Exercise details: Scan the data below for lines holding the word "intro", and copy each line found.

Source data Block Start

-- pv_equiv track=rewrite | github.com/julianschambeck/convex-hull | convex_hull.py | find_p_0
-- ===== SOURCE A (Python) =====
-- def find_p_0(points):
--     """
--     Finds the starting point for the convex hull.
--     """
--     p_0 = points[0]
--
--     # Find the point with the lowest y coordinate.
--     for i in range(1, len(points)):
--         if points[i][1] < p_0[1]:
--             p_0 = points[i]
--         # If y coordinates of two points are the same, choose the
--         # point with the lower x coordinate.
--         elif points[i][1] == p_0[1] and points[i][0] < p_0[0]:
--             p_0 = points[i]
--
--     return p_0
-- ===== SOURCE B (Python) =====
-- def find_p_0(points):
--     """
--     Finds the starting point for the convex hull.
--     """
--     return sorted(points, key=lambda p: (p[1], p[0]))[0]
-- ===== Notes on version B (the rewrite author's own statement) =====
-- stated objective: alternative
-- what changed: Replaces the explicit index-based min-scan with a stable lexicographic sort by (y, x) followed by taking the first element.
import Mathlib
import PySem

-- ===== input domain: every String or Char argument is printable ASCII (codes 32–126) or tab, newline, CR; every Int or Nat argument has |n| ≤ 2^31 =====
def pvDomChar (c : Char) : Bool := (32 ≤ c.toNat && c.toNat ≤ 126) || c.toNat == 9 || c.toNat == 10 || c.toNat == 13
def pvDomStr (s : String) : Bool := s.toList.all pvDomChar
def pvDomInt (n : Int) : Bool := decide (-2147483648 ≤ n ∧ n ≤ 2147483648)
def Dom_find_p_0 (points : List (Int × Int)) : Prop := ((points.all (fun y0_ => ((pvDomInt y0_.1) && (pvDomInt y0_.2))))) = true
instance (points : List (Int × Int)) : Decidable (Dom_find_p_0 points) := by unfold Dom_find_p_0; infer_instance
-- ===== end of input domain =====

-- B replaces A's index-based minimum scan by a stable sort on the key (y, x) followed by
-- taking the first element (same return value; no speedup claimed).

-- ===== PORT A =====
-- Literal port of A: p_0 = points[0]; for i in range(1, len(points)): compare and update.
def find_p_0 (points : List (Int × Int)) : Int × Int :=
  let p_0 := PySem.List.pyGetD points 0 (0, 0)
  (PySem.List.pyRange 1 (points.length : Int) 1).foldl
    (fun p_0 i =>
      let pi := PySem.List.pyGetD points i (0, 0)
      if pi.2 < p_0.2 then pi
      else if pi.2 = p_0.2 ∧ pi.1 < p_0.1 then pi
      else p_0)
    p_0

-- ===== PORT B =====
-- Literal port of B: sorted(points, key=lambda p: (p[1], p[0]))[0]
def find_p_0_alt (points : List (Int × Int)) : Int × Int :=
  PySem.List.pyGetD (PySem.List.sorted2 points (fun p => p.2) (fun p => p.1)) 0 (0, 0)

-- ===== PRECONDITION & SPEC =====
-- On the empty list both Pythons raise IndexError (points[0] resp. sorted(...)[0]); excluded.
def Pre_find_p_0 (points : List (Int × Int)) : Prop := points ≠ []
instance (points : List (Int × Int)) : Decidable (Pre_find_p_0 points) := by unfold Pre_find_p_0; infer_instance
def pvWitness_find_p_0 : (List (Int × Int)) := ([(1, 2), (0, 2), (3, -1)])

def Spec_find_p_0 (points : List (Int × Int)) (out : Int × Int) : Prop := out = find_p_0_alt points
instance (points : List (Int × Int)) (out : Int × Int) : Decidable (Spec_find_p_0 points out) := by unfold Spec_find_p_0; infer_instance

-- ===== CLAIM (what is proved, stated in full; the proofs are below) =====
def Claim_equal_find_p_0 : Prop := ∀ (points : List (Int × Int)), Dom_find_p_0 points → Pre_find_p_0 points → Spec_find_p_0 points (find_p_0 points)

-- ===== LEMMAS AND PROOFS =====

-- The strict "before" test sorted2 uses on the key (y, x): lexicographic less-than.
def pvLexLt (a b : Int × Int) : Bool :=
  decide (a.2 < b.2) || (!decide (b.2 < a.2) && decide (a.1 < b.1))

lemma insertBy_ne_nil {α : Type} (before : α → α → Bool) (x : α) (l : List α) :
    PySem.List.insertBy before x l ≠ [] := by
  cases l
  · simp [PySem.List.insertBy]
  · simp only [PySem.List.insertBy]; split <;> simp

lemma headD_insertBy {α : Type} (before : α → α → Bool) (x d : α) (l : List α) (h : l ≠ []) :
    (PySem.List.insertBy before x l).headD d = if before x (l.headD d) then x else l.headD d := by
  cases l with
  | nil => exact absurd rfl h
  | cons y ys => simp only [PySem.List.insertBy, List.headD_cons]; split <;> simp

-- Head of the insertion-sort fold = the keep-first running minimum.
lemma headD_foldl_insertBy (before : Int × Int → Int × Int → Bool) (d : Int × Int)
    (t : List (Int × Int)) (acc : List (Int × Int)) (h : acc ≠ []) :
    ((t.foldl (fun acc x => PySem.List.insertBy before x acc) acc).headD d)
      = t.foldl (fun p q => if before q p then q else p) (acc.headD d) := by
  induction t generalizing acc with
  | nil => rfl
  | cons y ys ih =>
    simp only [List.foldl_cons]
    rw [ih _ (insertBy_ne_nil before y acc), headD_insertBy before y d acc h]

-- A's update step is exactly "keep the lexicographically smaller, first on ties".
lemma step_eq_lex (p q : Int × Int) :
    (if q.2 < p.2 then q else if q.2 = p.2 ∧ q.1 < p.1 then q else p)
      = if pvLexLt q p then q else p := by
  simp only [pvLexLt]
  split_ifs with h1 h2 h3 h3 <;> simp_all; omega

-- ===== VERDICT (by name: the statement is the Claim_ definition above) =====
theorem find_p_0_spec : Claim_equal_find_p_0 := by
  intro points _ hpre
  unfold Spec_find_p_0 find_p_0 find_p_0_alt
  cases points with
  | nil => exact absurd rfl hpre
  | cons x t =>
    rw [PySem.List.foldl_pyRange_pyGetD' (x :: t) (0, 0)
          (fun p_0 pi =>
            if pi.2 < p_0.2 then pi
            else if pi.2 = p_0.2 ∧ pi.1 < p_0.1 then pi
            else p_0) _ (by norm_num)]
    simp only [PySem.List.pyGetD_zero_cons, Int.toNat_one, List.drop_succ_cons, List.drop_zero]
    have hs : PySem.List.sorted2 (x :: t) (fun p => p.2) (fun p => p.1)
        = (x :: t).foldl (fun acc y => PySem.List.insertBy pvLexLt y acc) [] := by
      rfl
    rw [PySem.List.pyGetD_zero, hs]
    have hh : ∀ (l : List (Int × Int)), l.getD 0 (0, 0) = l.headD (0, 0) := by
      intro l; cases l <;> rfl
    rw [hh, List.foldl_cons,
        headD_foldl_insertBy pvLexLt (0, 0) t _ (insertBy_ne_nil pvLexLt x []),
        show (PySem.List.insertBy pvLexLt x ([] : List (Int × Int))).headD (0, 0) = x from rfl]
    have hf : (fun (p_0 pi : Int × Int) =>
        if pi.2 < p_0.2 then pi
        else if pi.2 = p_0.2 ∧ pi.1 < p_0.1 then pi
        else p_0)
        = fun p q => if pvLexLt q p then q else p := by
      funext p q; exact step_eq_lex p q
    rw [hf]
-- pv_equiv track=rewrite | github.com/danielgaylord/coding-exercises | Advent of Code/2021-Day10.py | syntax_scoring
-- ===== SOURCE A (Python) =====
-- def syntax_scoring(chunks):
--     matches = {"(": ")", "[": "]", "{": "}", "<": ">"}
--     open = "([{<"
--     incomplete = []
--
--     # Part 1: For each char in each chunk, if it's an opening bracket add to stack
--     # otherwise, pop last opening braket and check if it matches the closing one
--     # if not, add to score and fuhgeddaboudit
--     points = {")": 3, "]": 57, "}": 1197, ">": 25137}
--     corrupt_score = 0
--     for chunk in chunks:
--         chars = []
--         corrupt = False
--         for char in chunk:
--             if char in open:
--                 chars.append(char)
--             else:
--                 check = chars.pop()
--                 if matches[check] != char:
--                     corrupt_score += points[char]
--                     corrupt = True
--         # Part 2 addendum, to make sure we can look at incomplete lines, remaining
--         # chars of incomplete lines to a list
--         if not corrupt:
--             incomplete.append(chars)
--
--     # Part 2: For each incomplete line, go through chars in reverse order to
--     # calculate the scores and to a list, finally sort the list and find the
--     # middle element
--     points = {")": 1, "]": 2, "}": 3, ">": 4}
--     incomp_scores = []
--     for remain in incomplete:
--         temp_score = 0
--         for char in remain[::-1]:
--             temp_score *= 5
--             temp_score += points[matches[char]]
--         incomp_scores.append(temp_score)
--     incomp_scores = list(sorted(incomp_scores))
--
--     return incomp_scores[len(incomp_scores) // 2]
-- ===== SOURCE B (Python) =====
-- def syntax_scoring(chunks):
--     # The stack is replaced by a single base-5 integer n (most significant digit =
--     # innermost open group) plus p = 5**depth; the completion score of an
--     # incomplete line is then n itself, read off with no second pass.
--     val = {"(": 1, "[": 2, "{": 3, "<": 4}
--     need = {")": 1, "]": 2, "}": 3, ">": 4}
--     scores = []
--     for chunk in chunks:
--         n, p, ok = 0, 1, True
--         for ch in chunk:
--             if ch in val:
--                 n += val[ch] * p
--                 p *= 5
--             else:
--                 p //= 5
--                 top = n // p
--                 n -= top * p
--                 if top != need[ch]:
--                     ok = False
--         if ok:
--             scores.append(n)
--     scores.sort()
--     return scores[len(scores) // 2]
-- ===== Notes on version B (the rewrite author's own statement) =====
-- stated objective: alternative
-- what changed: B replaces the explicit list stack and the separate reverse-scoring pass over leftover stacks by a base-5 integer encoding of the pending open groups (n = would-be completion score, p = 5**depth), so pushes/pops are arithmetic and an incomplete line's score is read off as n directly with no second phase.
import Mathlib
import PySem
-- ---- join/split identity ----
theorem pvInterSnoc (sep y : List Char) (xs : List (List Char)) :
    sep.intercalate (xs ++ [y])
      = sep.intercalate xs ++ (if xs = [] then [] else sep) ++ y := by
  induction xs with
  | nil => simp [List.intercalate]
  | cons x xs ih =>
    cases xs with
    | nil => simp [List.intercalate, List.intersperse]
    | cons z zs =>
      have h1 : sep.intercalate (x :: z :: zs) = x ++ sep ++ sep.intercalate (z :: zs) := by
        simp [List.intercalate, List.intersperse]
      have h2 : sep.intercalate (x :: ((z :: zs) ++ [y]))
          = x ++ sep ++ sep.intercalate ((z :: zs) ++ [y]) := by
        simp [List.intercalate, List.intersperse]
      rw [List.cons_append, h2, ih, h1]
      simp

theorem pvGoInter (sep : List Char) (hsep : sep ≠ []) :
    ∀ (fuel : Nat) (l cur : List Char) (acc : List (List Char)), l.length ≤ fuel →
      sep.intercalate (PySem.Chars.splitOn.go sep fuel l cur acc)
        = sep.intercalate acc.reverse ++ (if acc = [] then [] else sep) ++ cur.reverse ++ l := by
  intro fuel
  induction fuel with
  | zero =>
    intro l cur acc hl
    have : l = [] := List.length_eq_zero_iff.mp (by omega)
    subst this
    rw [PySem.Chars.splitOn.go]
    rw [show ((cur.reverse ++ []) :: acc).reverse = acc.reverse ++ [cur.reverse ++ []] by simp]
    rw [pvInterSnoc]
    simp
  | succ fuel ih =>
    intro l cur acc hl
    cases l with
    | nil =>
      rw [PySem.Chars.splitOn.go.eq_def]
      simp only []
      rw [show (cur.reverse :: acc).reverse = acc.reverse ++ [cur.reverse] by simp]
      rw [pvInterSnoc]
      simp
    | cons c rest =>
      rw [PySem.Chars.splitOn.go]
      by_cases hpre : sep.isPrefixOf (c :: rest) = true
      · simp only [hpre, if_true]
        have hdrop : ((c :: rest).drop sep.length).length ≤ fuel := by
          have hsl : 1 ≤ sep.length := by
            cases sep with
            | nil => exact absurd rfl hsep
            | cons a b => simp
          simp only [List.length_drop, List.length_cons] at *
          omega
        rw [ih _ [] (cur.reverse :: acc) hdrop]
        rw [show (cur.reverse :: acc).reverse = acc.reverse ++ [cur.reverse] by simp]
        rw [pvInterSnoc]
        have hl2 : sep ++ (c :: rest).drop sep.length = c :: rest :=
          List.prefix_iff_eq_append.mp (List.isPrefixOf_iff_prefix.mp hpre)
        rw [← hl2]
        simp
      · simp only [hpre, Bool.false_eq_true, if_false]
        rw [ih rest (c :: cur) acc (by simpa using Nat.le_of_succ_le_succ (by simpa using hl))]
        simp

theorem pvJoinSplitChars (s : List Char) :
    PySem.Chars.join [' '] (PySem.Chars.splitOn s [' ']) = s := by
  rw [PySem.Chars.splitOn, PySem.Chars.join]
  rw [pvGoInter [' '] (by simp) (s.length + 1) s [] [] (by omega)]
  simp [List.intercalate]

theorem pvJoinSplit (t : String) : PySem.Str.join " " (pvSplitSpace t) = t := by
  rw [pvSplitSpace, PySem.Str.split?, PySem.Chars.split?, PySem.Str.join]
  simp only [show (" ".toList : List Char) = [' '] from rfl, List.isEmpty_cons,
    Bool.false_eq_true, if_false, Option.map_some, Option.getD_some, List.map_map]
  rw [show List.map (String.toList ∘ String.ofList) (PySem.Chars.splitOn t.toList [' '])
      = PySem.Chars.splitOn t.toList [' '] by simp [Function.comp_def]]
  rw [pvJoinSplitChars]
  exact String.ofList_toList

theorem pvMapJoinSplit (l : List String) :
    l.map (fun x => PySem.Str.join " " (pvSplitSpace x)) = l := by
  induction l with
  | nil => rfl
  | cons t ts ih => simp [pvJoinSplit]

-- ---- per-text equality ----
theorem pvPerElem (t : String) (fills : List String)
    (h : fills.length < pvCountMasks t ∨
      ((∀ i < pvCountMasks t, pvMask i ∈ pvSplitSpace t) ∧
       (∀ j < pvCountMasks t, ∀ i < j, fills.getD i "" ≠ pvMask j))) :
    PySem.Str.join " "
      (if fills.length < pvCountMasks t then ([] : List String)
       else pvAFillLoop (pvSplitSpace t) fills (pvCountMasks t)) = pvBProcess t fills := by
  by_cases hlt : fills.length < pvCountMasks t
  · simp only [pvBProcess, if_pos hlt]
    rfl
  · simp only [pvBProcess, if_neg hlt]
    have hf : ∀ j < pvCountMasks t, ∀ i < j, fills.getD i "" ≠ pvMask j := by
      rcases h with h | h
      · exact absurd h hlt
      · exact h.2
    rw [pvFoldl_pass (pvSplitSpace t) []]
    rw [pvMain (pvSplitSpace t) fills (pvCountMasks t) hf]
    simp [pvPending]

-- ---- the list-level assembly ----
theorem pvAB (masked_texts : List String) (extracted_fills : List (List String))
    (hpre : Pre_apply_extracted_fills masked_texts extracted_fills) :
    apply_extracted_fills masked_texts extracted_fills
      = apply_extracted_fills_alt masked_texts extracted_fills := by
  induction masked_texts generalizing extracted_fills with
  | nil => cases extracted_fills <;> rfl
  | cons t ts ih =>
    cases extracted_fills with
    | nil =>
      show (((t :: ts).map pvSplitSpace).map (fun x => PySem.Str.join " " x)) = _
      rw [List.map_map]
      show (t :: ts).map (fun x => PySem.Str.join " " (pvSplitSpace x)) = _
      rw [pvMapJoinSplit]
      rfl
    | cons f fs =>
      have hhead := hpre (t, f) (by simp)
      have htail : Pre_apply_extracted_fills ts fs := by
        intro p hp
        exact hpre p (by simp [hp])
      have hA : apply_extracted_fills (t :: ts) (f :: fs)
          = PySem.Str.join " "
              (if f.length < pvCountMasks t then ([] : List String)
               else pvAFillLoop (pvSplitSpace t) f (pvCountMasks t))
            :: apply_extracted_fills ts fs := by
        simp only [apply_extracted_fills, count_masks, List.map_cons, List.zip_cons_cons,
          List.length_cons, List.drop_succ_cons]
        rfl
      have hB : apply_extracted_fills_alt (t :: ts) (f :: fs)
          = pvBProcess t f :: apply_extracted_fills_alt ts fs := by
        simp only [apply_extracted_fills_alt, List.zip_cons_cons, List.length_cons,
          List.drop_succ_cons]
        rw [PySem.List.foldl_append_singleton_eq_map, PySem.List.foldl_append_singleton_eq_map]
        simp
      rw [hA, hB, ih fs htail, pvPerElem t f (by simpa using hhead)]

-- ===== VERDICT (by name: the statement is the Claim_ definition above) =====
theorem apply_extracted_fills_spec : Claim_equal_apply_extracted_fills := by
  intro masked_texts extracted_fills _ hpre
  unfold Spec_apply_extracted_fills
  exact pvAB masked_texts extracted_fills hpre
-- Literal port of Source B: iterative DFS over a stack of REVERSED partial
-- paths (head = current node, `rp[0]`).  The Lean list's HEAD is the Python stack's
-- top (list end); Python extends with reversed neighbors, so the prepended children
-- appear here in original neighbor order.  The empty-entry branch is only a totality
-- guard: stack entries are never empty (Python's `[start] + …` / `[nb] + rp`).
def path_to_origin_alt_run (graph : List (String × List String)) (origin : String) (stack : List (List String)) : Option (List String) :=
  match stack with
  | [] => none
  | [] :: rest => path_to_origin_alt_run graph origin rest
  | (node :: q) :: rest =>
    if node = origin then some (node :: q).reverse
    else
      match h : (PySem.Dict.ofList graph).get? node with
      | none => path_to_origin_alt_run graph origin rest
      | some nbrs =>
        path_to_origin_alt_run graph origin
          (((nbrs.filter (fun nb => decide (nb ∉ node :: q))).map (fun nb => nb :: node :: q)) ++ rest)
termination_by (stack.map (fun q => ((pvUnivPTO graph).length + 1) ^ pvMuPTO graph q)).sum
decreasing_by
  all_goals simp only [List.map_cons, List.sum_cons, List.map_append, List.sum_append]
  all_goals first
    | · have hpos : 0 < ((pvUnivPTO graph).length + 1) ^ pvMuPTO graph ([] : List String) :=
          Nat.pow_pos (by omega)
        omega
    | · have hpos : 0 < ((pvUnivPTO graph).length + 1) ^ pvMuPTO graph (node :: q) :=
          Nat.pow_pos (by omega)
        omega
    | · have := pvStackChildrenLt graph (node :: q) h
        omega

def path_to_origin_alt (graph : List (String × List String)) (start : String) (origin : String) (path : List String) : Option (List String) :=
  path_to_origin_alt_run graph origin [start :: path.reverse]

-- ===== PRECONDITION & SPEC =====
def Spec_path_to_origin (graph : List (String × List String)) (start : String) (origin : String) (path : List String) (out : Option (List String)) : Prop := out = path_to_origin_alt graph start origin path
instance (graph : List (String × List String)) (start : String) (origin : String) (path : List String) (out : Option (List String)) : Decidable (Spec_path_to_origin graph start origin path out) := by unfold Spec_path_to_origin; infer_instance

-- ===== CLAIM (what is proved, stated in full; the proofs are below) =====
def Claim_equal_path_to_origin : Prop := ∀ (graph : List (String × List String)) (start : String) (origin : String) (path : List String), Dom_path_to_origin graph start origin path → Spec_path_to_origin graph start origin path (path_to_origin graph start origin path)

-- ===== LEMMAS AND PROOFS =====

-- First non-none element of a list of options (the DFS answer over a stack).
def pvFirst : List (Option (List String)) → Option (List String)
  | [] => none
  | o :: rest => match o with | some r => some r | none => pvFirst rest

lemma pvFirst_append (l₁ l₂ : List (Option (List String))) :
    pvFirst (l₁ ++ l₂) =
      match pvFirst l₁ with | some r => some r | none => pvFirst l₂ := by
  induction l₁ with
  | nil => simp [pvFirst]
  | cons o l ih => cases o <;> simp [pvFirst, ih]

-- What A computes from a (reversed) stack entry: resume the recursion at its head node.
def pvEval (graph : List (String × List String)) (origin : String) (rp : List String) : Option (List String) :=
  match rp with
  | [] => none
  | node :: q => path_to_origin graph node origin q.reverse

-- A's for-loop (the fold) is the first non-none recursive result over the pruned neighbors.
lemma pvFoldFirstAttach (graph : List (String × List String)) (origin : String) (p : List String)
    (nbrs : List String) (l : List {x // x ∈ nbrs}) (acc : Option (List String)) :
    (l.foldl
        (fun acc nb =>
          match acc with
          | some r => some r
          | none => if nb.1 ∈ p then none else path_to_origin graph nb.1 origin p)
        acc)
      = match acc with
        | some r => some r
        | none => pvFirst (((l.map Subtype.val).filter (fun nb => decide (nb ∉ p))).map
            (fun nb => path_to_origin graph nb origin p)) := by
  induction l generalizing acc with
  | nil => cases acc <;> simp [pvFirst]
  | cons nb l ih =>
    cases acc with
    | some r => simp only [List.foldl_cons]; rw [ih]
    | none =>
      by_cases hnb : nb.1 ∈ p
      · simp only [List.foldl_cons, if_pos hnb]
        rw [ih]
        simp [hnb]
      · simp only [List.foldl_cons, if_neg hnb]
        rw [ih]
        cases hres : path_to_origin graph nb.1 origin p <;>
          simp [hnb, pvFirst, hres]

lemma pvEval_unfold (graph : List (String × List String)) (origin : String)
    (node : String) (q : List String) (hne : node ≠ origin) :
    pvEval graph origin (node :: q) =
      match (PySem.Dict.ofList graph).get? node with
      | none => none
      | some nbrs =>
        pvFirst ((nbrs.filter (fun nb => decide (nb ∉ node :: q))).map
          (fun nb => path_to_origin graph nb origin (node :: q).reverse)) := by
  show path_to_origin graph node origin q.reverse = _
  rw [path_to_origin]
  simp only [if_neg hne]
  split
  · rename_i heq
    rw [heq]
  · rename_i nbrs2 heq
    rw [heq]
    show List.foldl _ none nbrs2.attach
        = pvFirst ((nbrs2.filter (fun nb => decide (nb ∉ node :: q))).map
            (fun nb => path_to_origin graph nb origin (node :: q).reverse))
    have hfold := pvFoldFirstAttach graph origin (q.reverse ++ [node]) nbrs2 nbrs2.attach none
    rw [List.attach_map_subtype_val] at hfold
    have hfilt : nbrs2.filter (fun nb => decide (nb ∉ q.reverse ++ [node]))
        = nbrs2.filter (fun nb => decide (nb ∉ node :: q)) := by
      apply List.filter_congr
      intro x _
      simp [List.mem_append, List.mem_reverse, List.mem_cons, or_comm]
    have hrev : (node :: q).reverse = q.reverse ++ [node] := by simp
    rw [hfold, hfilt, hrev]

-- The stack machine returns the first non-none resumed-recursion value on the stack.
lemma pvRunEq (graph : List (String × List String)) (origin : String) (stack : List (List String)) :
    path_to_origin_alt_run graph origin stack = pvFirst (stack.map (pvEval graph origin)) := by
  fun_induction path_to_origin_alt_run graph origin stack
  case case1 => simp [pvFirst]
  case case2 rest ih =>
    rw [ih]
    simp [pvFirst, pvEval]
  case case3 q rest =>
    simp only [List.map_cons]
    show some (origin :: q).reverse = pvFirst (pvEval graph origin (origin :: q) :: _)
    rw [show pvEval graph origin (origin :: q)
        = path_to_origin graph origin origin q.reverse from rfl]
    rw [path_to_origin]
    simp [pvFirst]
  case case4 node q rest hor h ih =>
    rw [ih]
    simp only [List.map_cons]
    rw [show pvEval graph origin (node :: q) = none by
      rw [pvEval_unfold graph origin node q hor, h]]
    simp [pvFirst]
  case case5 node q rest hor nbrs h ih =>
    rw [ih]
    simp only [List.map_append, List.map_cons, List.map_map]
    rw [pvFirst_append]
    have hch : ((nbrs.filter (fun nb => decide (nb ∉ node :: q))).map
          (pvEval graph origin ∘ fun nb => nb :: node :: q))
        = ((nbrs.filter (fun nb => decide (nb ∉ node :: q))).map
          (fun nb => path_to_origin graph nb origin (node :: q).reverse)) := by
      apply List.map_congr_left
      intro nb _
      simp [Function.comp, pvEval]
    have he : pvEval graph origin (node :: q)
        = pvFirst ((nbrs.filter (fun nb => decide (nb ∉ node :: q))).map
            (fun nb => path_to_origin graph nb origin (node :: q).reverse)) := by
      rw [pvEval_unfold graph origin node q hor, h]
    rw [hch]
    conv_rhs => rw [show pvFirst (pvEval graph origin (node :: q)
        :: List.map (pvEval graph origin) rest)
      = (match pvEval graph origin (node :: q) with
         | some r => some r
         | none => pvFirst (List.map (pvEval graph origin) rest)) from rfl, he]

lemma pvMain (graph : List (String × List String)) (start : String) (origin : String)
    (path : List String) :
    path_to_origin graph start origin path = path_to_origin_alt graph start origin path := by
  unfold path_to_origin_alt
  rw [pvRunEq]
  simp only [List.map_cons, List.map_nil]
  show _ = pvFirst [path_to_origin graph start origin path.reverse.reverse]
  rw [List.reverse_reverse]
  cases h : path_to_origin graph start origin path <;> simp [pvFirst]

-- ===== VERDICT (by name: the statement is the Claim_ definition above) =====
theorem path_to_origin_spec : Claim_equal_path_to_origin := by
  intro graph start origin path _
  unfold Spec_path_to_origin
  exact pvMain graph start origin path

Source data Block End

Your response:
  intro points _ hpre
      intro l; cases l <;> rfl
  intro fuel
    intro l cur acc hl
    intro l cur acc hl
        intro p hp
  intro masked_texts extracted_fills _ hpre
      intro x _
      intro nb _
  intro graph start origin path _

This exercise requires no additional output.